Understanding the Movement
In the mid-2000s, a cultural phenomenon emerged that would dominate religious discourse for nearly a decade: the New Atheism. Led by four prominent intellectuals—Richard Dawkins, Sam Harris, Christopher Hitchens, and Daniel Dennett (dubbed the "Four Horsemen")—this movement brought atheism out of academic philosophy and into the public square with unprecedented aggression and media savvy.
Understanding New Atheism remains important even as the movement fades, because its arguments continue to circulate in popular culture, its books remain influential, and many people we encounter were shaped by its heyday. Moreover, examining why New Atheism has declined offers insights into the limitations of purely secular worldviews.
New Atheism was a product of a specific historical moment—the post-9/11 era when religious violence dominated headlines and many Westerners saw religion as inherently dangerous.
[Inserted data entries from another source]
-- pv_equiv track=rewrite | github.com/MrPeterJin/ASlide | Aslide/mds/mdsx_slide.py | _get_length_without_trailing_zeros
-- ===== SOURCE A (Python) =====
-- def _get_length_without_trailing_zeros(data):
--     """Get length without trailing zeros"""
--     length = len(data)
--     while length > 1:
--         if data[length-2] == 0 and data[length-1] == 0:
--             length -= 2
--         else:
--             break
--     return length
-- ===== SOURCE B (Python) =====
-- def _get_length_without_trailing_zeros(data):
--     last = -1
--     for i, x in enumerate(data):
--         if x != 0:
--             last = i
--     t = len(data) - (last + 1)
--     return len(data) - 2 * (t // 2)
-- ===== Notes on version B (the rewrite author's own statement) =====
-- stated objective: alternative
-- what changed: Replaces A's backward pair-at-a-time shrinking loop by a single FORWARD pass that tracks the index of the last nonzero element, then drops the whole zero pairs of the tail with the closed form len(data) - 2*((len(data)-last-1)//2).
import Mathlib
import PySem

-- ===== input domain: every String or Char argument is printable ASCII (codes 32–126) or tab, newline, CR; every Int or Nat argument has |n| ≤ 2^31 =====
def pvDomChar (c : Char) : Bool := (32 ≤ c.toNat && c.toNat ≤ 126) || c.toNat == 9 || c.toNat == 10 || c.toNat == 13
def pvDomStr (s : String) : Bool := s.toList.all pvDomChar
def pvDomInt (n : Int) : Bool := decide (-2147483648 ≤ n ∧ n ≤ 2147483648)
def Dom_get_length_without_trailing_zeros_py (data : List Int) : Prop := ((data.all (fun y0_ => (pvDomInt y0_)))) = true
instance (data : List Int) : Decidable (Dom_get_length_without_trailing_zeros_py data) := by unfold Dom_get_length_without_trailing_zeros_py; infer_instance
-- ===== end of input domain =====

-- B replaces A's backward pair-at-a-time shrinking loop by one FORWARD pass tracking
-- the index of the last nonzero element plus closed-form arithmetic; objective: alternative.

-- ===== PORT A =====
-- the `while length > 1` loop; length starts at len(data) and drops by 2
def pvALoop (data : List Int) (length : Nat) : Int :=
  if h : 1 < length then
    if PySem.List.pyGet? data ((length : Int) - 2) == some 0
        && PySem.List.pyGet? data ((length : Int) - 1) == some 0 then
      pvALoop data (length - 2)
    else (length : Int)
  else (length : Int)
termination_by length
decreasing_by omega

def get_length_without_trailing_zeros_py (data : List Int) : Int :=
  pvALoop data data.length

-- ===== PORT B =====
-- the `for i, x in enumerate(data)` pass updating `last`, then the closed form
def get_length_without_trailing_zeros_py_alt (data : List Int) : Int :=
  let last := (PySem.List.enumerate data).foldl
    (fun acc p => if p.2 ≠ 0 then p.1 else acc) (-1)
  let t := (data.length : Int) - (last + 1)
  (data.length : Int) - 2 * PySem.Int.floordiv t 2

-- ===== PRECONDITION & SPEC =====
def Spec_get_length_without_trailing_zeros_py (data : List Int) (out : Int) : Prop := out = get_length_without_trailing_zeros_py_alt data
instance (data : List Int) (out : Int) : Decidable (Spec_get_length_without_trailing_zeros_py data out) := by unfold Spec_get_length_without_trailing_zeros_py; infer_instance

-- ===== CLAIM (what is proved, stated in full; the proofs are below) =====
def Claim_equal_get_length_without_trailing_zeros_py : Prop := ∀ (data : List Int), Dom_get_length_without_trailing_zeros_py data → Spec_get_length_without_trailing_zeros_py data (get_length_without_trailing_zeros_py data)

-- ===== LEMMAS AND PROOFS =====

-- proof helper: trailing-zero count among data's first n elements
def pvZ (data : List Int) : Nat → Int
  | 0 => 0
  | n + 1 => if PySem.List.pyGet? data (n : Int) == some 0 then pvZ data n + 1 else 0

-- A's loop computes n - 2*(pvZ n // 2)
theorem pv_main_A (data : List Int) : ∀ n : Nat,
    pvALoop data n = (n : Int) - 2 * PySem.Int.floordiv (pvZ data n) 2 := by
  intro n
  induction n using Nat.strong_induction_on with
  | _ n ih =>
    match n with
    | 0 => simp [pvALoop, pvZ]
    | 1 =>
      rw [pvALoop]
      simp [pvZ]
      split <;> omega
    | m + 2 =>
      rw [pvALoop]
      have g2 : PySem.List.pyGet? data ((m : Int) + 1) = data[m+1]? := by
        rw [show ((m : Int) + 1) = ((m + 1 : Nat) : Int) by push_cast; ring,
          PySem.List.pyGet?_natCast]
      have hc2 : ((m + 2 : Nat) : Int) - 2 = (m : Int) := by push_cast; ring
      have hc1 : ((m + 2 : Nat) : Int) - 1 = ((m : Int) + 1) := by push_cast; ring
      rw [dif_pos (show 1 < m + 2 by omega), hc2, hc1, g2]
      simp only [pvZ, PySem.List.pyGet?_natCast]
      by_cases h1 : data[m]? = some 0 <;> by_cases h2 : data[m+1]? = some 0 <;>
        simp [h1, h2, ih m (by omega)] <;> omega

-- pvZ only looks at indices below n, so appending one element does not change it
theorem pvZ_append (data : List Int) (x : Int) :
    ∀ k, k ≤ data.length → pvZ (data ++ [x]) k = pvZ data k := by
  intro k hk
  induction k with
  | zero => rfl
  | succ k ih =>
    simp only [pvZ, PySem.List.pyGet?_natCast,
      List.getElem?_append_left (show k < data.length by omega)]
    rw [ih (by omega)]

-- B's forward fold computes (last nonzero index) = n - 1 - pvZ n
theorem pv_fold (data : List Int) :
    (PySem.List.enumerate data).foldl (fun acc p => if p.2 ≠ 0 then p.1 else acc) (-1)
      = (data.length : Int) - 1 - pvZ data data.length := by
  induction data using List.reverseRecOn with
  | nil => simp [PySem.List.enumerate, pvZ]
  | append_singleton data x ih =>
    rw [PySem.List.enumerate_append, List.foldl_append, ih]
    simp only [List.length_append, List.length_singleton, pvZ,
      PySem.List.pyGet?_natCast,
      List.getElem?_append_right (show data.length ≤ data.length by omega)]
    rw [pvZ_append data x data.length (by omega)]
    by_cases hx : x = 0 <;>
      simp [hx, PySem.List.enumerate, List.foldl] <;> push_cast <;> ring

-- ===== VERDICT (by name: the statement is the Claim_ definition above) =====
theorem get_length_without_trailing_zeros_py_spec : Claim_equal_get_length_without_trailing_zeros_py := by
  intro data _
  unfold Spec_get_length_without_trailing_zeros_py get_length_without_trailing_zeros_py get_length_without_trailing_zeros_py_alt
  rw [pv_main_A data data.length, pv_fold data]
  ring_nf
theorem pv_mem_cands (dg : List (String × List (String × Int)))
    (h2 : ∀ p ∈ dg, (p.2.map (fun q => q.1)).Nodup)
    (fk n : String) (c : String × Int) :
    c ∈ pvCands dg fk n ↔ c ∈ pvG dg n ∧ fk < c.1 := by
  rw [pvCands, List.mem_map]
  constructor
  · rintro ⟨p, hp, rfl⟩
    have hpf := List.mem_filter.mp hp
    have hlt : fk < p.1 := by
      have := hpf.2; simp only [Bool.and_eq_true, decide_eq_true_eq] at this; exact this.1
    have hcn : (PySem.Dict.mk p.2).contains n = true := by
      have := hpf.2; simp only [Bool.and_eq_true] at this; exact this.2
    obtain ⟨q, hq, hqn⟩ : ∃ q ∈ p.2, q.1 = n := by
      have := (PySem.Dict.contains_iff_mem_keys _ _).mp hcn
      rw [PySem.Dict.keys_mk] at this
      obtain ⟨q, hq, hqn⟩ := List.mem_map.mp this
      exact ⟨q, hq, hqn⟩
    have hget : (PySem.Dict.mk p.2).getD n 0 = q.2 := by
      have hknd : (PySem.Dict.mk p.2).keys.Nodup := by
        rw [PySem.Dict.keys_mk]; exact h2 p hpf.1
      have hm : (n, q.2) ∈ p.2 := by rw [← hqn]; exact hq
      exact PySem.Dict.getD_of_mem_items _ hm hknd 0
    refine ⟨?_, hlt⟩
    rw [hget, pv_mem_grp]
    exact ⟨p.2, by rcases p with ⟨a, l⟩; exact hpf.1, by rw [← hqn]; exact hq⟩
  · rintro ⟨hG, hlt⟩
    obtain ⟨l, hl, hnv⟩ := (pv_mem_grp dg n c.1 c.2).mp (by rcases c with ⟨a, b⟩; exact hG)
    refine ⟨(c.1, l), List.mem_filter.mpr ⟨hl, ?_⟩, ?_⟩
    · simp only [Bool.and_eq_true, decide_eq_true_eq]
      refine ⟨hlt, (PySem.Dict.contains_iff_mem_keys _ _).mpr ?_⟩
      rw [PySem.Dict.keys_mk]
      exact List.mem_map.mpr ⟨(n, c.2), hnv, rfl⟩
    · have hknd : (PySem.Dict.mk l).keys.Nodup := by
        rw [PySem.Dict.keys_mk]; exact h2 (c.1, l) hl
      have := PySem.Dict.getD_of_mem_items (PySem.Dict.mk l) hnv hknd 0
      rw [this]

-- adjacency in a strictly key-sorted list = closest larger key
theorem pv_drops_iff (sp : List (String × Int))
    (hp : sp.Pairwise (fun a b => a.1 < b.1)) (fk : String) (v : Int)
    (hmem : (fk, v) ∈ sp) :
    fk ∈ pvDrops sp
    ↔ ∃ w ∈ sp, fk < w.1 ∧ (∀ u ∈ sp, fk < u.1 → w.1 ≤ u.1) ∧ w.2 < v := by
  induction sp with
  | nil => simp at hmem
  | cons a rest ih =>
    have hpa := (List.pairwise_cons.mp hp).1
    have hpr := (List.pairwise_cons.mp hp).2
    have hdropsub : ∀ x ∈ pvDrops rest, ∃ u ∈ rest, u.1 = x := by
      intro x hx
      rw [pvDrops, List.mem_map] at hx
      obtain ⟨pr, hpr', rfl⟩ := hx
      exact ⟨pr.1, (List.of_mem_zip (List.mem_of_mem_filter hpr')).1, rfl⟩
    rcases List.mem_cons.mp hmem with heq | hmemr
    · -- (fk, v) = a
      have hfk : fk = a.1 := congrArg Prod.fst heq
      have hv : v = a.2 := congrArg Prod.snd heq
      cases rest with
      | nil =>
        constructor
        · intro h; simp [pvDrops] at h
        · rintro ⟨w, hw, hlt, _⟩
          rcases List.mem_cons.mp hw with rfl | hw
          · exact absurd hlt (by rw [hfk]; exact lt_irrefl _)
          · simp at hw
      | cons b rest' =>
        have hdropseq : pvDrops (a :: b :: rest')
            = (if b.2 < a.2 then [a.1] else []) ++ pvDrops (b :: rest') := by
          simp only [pvDrops, List.zip_cons_cons, List.tail_cons, List.filter_cons]
          by_cases hba : b.2 < a.2
          · rw [if_pos (by simpa using hba), if_pos hba]; rfl
          · rw [if_neg (by simpa using hba), if_neg hba]; rfl
        have hnotrest : fk ∉ pvDrops (b :: rest') := by
          intro hx
          obtain ⟨u, hu, hufk⟩ := hdropsub fk hx
          have : a.1 < u.1 := hpa u hu
          rw [hufk, ← hfk] at this
          exact absurd this (lt_irrefl fk)
        constructor
        · intro h
          rw [hdropseq] at h
          have hba : b.2 < a.2 := by
            by_contra hba
            rw [if_neg hba] at h
            exact hnotrest (by simpa using h)
          refine ⟨b, List.mem_cons_of_mem _ (List.mem_cons_self ..), ?_, ?_, by rw [hv]; exact hba⟩
          · rw [hfk]; exact hpa b (List.mem_cons_self ..)
          · intro u hu hltu
            rcases List.mem_cons.mp hu with rfl | hu
            · exact absurd hltu (by rw [hfk]; exact lt_irrefl _)
            · rcases List.mem_cons.mp hu with rfl | hu
              · exact le_refl _
              · exact le_of_lt ((List.pairwise_cons.mp hpr).1 u hu)
        · rintro ⟨w, hw, hltw, hmin, hwv⟩
          have hwb : w = b := by
            rcases List.mem_cons.mp hw with rfl | hw'
            · exact absurd hltw (by rw [hfk]; exact lt_irrefl _)
            · rcases List.mem_cons.mp hw' with rfl | hw''
              · rfl
              · have h1' : w.1 ≤ b.1 := hmin b (List.mem_cons_of_mem _ (List.mem_cons_self ..))
                  (by rw [hfk]; exact hpa b (List.mem_cons_self ..))
                have h2' : b.1 < w.1 := (List.pairwise_cons.mp hpr).1 w hw''
                exact absurd h1' (not_le_of_gt h2')
          rw [hdropseq]
          have : b.2 < a.2 := by rw [← hwb, ← hv]; exact hwv
          rw [if_pos this]
          rw [hfk]
          exact List.mem_append.mpr (Or.inl (List.mem_cons_self ..))
    · -- (fk, v) ∈ rest
      have haf : a.1 < fk := hpa (fk, v) hmemr
      cases rest with
      | nil => simp at hmemr
      | cons b rest' =>
        have hdropseq : pvDrops (a :: b :: rest')
            = (if b.2 < a.2 then [a.1] else []) ++ pvDrops (b :: rest') := by
          simp only [pvDrops, List.zip_cons_cons, List.tail_cons, List.filter_cons]
          by_cases hba : b.2 < a.2
          · rw [if_pos (by simpa using hba), if_pos hba]; rfl
          · rw [if_neg (by simpa using hba), if_neg hba]; rfl
        have hih := ih hpr hmemr
        constructor
        · intro h
          rw [hdropseq, List.mem_append] at h
          have hfr : fk ∈ pvDrops (b :: rest') := by
            rcases h with h | h
            · by_cases hba : b.2 < a.2
              · rw [if_pos hba] at h
                have : fk = a.1 := by simpa using h
                exact absurd this (by intro he; rw [he] at haf; exact lt_irrefl _ haf)
              · rw [if_neg hba] at h; simp at h
            · exact h
          obtain ⟨w, hw, hltw, hmin, hwv⟩ := hih.mp hfr
          refine ⟨w, List.mem_cons_of_mem _ hw, hltw, ?_, hwv⟩
          intro u hu hltu
          rcases List.mem_cons.mp hu with rfl | hu
          · exact absurd hltu (not_lt_of_gt haf)
          · exact hmin u hu hltu
        · rintro ⟨w, hw, hltw, hmin, hwv⟩
          have hwr : w ∈ b :: rest' := by
            rcases List.mem_cons.mp hw with rfl | hw'
            · exact absurd hltw (not_lt_of_gt haf)
            · exact hw'
          have : fk ∈ pvDrops (b :: rest') := by
            refine hih.mpr ⟨w, hwr, hltw, ?_, hwv⟩
            intro u hu hltu
            exact hmin u (List.mem_cons_of_mem _ hu) hltu
          rw [hdropseq, List.mem_append]
          exact Or.inr this

theorem pv_sorted_grp_pairwise (dg : List (String × List (String × Int)))
    (hpair : ((pvTriples dg).map (fun t => (t.1, t.2.1))).Nodup) (n : String) :
    (PySem.List.sorted (pvG dg n) (fun x => x.1)).Pairwise (fun a b => a.1 < b.1) := by
  apply pv_pairwise_lt_of_le_nodup
  · exact PySem.List.sorted_pairwise (pvG dg n) (fun x => x.1)
  · have hperm := (PySem.List.sorted_perm (pvG dg n) (fun x => x.1) false).map (fun q => q.1)
    exact hperm.nodup_iff.mpr (pv_grp_fst_nodup _ hpair n)

-- the central equivalence: B's local successor test decides exactly A's "dropped" set
theorem pv_cond_iff (dg : List (String × List (String × Int)))
    (h1 : (dg.map (fun p => p.1)).Nodup)
    (h2 : ∀ p ∈ dg, (p.2.map (fun q => q.1)).Nodup)
    (fk n : String) (v : Int) (hG : (fk, v) ∈ pvG dg n) :
    ((pvDrops (PySem.List.sorted (pvG dg n) (fun x => x.1))).contains fk = true)
    ↔ ∃ b, dg.foldl (pvBestStep fk n) none = some b ∧ b.2 < v := by
  have hpair := pv_triples_pairs_nodup dg h1 h2
  set sp := PySem.List.sorted (pvG dg n) (fun x => x.1) with hsp
  have hp : sp.Pairwise (fun a b => a.1 < b.1) := pv_sorted_grp_pairwise dg hpair n
  have hmemsp : (fk, v) ∈ sp := (PySem.List.mem_sorted _ _ _ _).mpr hG
  have hGnd := pv_grp_fst_nodup (pvTriples dg) hpair n
  have hspG : ∀ u : String × Int, u ∈ sp ↔ u ∈ pvG dg n := fun u =>
    PySem.List.mem_sorted _ _ _ u
  rw [List.contains_iff_mem, pv_drops_iff sp hp fk v hmemsp, pv_best_filter]
  constructor
  · rintro ⟨w, hw, hltw, hmin, hwv⟩
    have hwc : w ∈ pvCands dg fk n :=
      (pv_mem_cands dg h2 fk n w).mpr ⟨(hspG w).mp hw, hltw⟩
    obtain ⟨r, hr⟩ : ∃ r, (pvCands dg fk n).foldl pvMinStep none = some r := by
      cases hcs : pvCands dg fk n with
      | nil => rw [hcs] at hwc; simp at hwc
      | cons c cs =>
        have : pvMinStep none c = some c := rfl
        rw [List.foldl_cons, this]
        exact pv_minfold_isSome cs c
    obtain ⟨hrmem, hrmin, _⟩ := pv_minfold_inv _ _ _ hr
    have hrc : r ∈ pvCands dg fk n := by
      rcases hrmem with h | h
      · exact h
      · cases h
    have hrG := (pv_mem_cands dg h2 fk n r).mp hrc
    have hle1 : r.1 ≤ w.1 := hrmin w hwc
    have hle2 : w.1 ≤ r.1 := hmin r ((hspG r).mpr hrG.1) hrG.2
    have hrw : r = w := pv_eq_of_fst_eq (pvG dg n) hGnd r w hrG.1 ((hspG w).mp hw)
      (le_antisymm hle1 hle2)
    exact ⟨r, hr, by rw [hrw]; exact hwv⟩
  · rintro ⟨b, hb, hbv⟩
    obtain ⟨hbmem, hbmin, _⟩ := pv_minfold_inv _ _ _ hb
    have hbc : b ∈ pvCands dg fk n := by
      rcases hbmem with h | h
      · exact h
      · cases h
    have hbG := (pv_mem_cands dg h2 fk n b).mp hbc
    refine ⟨b, (hspG b).mpr hbG.1, hbG.2, ?_, hbv⟩
    intro u hu hltu
    exact hbmin u ((pv_mem_cands dg h2 fk n u).mpr ⟨(hspG u).mp hu, hltu⟩)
Understanding this context helps explain both the movement's initial appeal and its subsequent decline as cultural conditions changed.
Origins and Rise
The Post-9/11 Context
While atheism is as old as theism, New Atheism emerged specifically in response to the September 11, 2001 terrorist attacks. The spectacle of religious extremists killing thousands in God's name created an environment where aggressive criticism of religion found a receptive audience.
Sam Harris's The End of Faith (2004) was the opening salvo, written in the immediate aftermath of 9/11. Harris argued that religious faith itself— not just extremism—was dangerous because it encouraged belief without evidence and provided cover for violence.
The Four Horsemen
The movement coalesced around four prominent figures:
Richard Dawkins (b. 1941), British evolutionary biologist, published The God Delusion (2006), which became the movement's bestselling manifesto. Dawkins argued that God is a "delusion"—a false belief held despite evidence—and that religion is a harmful byproduct of evolution.
Sam Harris (b. 1967), American neuroscientist and philosopher, followed The End of Faith with Letter to a Christian Nation (2006). Harris was particularly focused on the dangers of religious moderation, which he saw as enabling extremism.
Christopher Hitchens (1949-2011), British-American journalist, published God Is Not Great: How Religion Poisons Everything (2007). Hitchens was the most rhetorically gifted of the four, bringing literary flair and devastating wit to the atheist cause.
Daniel Dennett (1942-2024), American philosopher, published Breaking the Spell: Religion as a Natural Phenomenon (2006). Dennett took a more academic approach, analyzing religion from an evolutionary and cognitive science perspective.
What Made It "New"
The arguments of New Atheism were not particularly novel—philosophers had made similar points for centuries. What was new was the tone and strategy:
Aggressive rhetoric. Previous atheists often sought respectful dialogue with religious believers. New Atheists deliberately adopted confrontational, mocking tones. Dawkins called religious education "child abuse." Hitchens declared religion "poisons everything."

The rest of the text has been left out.